## REQUIREMENT
Restate the listing exactly.

## AVAILABLE DATA
BEGIN
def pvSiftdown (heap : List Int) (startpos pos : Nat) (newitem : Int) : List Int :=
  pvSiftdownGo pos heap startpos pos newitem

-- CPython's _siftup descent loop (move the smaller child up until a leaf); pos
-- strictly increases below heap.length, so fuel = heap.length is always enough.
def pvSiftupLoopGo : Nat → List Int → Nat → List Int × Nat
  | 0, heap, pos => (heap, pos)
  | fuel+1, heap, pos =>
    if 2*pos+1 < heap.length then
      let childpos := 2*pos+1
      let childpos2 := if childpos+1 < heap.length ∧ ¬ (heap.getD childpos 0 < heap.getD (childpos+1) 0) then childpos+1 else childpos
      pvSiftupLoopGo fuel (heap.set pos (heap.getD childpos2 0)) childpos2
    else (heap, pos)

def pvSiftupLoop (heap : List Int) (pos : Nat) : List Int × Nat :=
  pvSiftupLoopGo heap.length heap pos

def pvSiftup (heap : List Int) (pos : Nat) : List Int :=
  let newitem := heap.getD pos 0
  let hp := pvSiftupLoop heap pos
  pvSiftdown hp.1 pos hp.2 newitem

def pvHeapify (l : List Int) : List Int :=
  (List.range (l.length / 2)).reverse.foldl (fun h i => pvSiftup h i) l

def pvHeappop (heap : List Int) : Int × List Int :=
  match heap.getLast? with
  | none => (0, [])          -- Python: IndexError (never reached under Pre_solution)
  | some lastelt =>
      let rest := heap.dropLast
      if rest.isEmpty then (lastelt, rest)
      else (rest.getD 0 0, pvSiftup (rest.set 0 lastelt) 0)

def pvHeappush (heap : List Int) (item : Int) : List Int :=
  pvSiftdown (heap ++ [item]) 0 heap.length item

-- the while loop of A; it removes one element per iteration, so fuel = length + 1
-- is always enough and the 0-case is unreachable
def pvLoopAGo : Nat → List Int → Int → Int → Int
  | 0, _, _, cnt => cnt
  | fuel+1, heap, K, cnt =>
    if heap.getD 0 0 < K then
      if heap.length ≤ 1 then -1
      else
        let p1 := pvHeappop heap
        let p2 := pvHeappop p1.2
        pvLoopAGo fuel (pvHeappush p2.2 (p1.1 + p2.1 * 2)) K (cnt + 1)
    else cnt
END
## RESULT BELOW
def pvSiftdown (heap : List Int) (startpos pos : Nat) (newitem : Int) : List Int :=
  pvSiftdownGo pos heap startpos pos newitem

-- CPython's _siftup descent loop (move the smaller child up until a leaf); pos
-- strictly increases below heap.length, so fuel = heap.length is always enough.
def pvSiftupLoopGo : Nat → List Int → Nat → List Int × Nat
  | 0, heap, pos => (heap, pos)
  | fuel+1, heap, pos =>
    if 2*pos+1 < heap.length then
      let childpos := 2*pos+1
      let childpos2 := if childpos+1 < heap.length ∧ ¬ (heap.getD childpos 0 < heap.getD (childpos+1) 0) then childpos+1 else childpos
      pvSiftupLoopGo fuel (heap.set pos (heap.getD childpos2 0)) childpos2
    else (heap, pos)

def pvSiftupLoop (heap : List Int) (pos : Nat) : List Int × Nat :=
  pvSiftupLoopGo heap.length heap pos

def pvSiftup (heap : List Int) (pos : Nat) : List Int :=
  let newitem := heap.getD pos 0
  let hp := pvSiftupLoop heap pos
  pvSiftdown hp.1 pos hp.2 newitem

def pvHeapify (l : List Int) : List Int :=
  (List.range (l.length / 2)).reverse.foldl (fun h i => pvSiftup h i) l

def pvHeappop (heap : List Int) : Int × List Int :=
  match heap.getLast? with
  | none => (0, [])          -- Python: IndexError (never reached under Pre_solution)
  | some lastelt =>
      let rest := heap.dropLast
      if rest.isEmpty then (lastelt, rest)
      else (rest.getD 0 0, pvSiftup (rest.set 0 lastelt) 0)

def pvHeappush (heap : List Int) (item : Int) : List Int :=
  pvSiftdown (heap ++ [item]) 0 heap.length item

-- the while loop of A; it removes one element per iteration, so fuel = length + 1
-- is always enough and the 0-case is unreachable
def pvLoopAGo : Nat → List Int → Int → Int → Int
  | 0, _, _, cnt => cnt
  | fuel+1, heap, K, cnt =>
    if heap.getD 0 0 < K then
      if heap.length ≤ 1 then -1
      else
        let p1 := pvHeappop heap
        let p2 := pvHeappop p1.2
        pvLoopAGo fuel (pvHeappush p2.2 (p1.1 + p2.1 * 2)) K (cnt + 1)
    else cnt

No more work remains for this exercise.